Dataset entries
# # # # # # #

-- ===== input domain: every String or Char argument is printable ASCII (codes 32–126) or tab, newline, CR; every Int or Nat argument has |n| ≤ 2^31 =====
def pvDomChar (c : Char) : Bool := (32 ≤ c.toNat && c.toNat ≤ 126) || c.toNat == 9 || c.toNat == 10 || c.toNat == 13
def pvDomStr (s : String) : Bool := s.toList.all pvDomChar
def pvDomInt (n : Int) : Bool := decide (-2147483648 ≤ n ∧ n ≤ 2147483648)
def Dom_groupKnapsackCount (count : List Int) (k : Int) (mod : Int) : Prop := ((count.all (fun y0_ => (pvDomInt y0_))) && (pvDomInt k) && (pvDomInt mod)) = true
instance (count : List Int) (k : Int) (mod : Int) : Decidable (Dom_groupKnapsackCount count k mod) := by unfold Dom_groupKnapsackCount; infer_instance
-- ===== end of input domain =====

-- B computes the answer by generating functions: multiply the sparse numerator factors
-- (1 - x^c) and then divide by (1 - x)^n via n cumulative-sum passes, instead of A's
-- per-group prefix-sum window DP; objective: alternative (same O(n*k) cost, different algorithm).

-- ===== PORT A =====
def min2 (a b : Int) : Int := if a < b then a else b

def groupKnapsackCount (count : List Int) (k : Int) (mod : Int) : List Int :=
  -- dp = [0]*(k+1); dp[0] = 1   ([0]*(k+1) is [] for k+1 ≤ 0; dp[0]=1 then raises — excluded by Pre_)
  -- dpPresum = [0] + list(accumulate(dp)) is exactly List.scanl (·+·) 0 dp;
  -- ndp[j] = (dpPresum[j+1] - dpPresum[j+1-upper]) % mod with upper = min2(j+1, count[i])
  count.foldl (fun dp c =>
    (PySem.List.pyRange 0 (k + 1) 1).map (fun j =>
      PySem.Int.mod (PySem.List.pyGetD (dp.scanl (· + ·) 0) (j + 1) 0
        - PySem.List.pyGetD (dp.scanl (· + ·) 0) (j + 1 - min2 (j + 1) c) 0) mod))
    ((List.replicate (k + 1).toNat 0).set 0 1)
lemma pvMark_getD (sieve : List Bool) (i n : Int) (h2 : 2 ≤ i) (K : Nat) :
    ((pvMark sieve i n).getD K false = false ↔
      (i * i ≤ (K : Int) ∧ (K : Int) ≤ n ∧ i ∣ (K : Int) ∧ K < sieve.length) ∨
        sieve.getD K false = false) := by
  have hj : ∀ j ∈ PySem.List.pyRange (i * i) (n + 1) i, 0 ≤ j := by
    intro j hjm
    have := (PySem.List.mem_pyRange_iff_of_pos (by omega) j).1 hjm
    nlinarith [this.1]
  rw [pvMark, foldl_set_false_getD _ hj]
  have hmem : (K : Int) ∈ PySem.List.pyRange (i * i) (n + 1) i ↔ i * i ≤ (K : Int) ∧ (K : Int) ≤ n ∧ i ∣ (K : Int) := by
    rw [PySem.List.mem_pyRange_iff_of_pos (by omega)]
    constructor
    · rintro ⟨ha, hb, hd⟩
      refine ⟨ha, by omega, ?_⟩
      have : i ∣ (K : Int) - i * i + i * i := dvd_add hd (Dvd.intro i rfl)
      simpa using this
    · rintro ⟨ha, hb, hd⟩
      exact ⟨ha, by omega, dvd_sub hd (Dvd.intro i rfl)⟩
  rw [hmem]; tauto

# # # # # # #

TASK GOAL
Copy, please, every line from the start of the entries down to the line that holds "def pvDomStr (s", with both of those lines included and no others.

WRITTEN RESPONSE
-- ===== input domain: every String or Char argument is printable ASCII (codes 32–126) or tab, newline, CR; every Int or Nat argument has |n| ≤ 2^31 =====
def pvDomChar (c : Char) : Bool := (32 ≤ c.toNat && c.toNat ≤ 126) || c.toNat == 9 || c.toNat == 10 || c.toNat == 13
def pvDomStr (s : String) : Bool := s.toList.all pvDomChar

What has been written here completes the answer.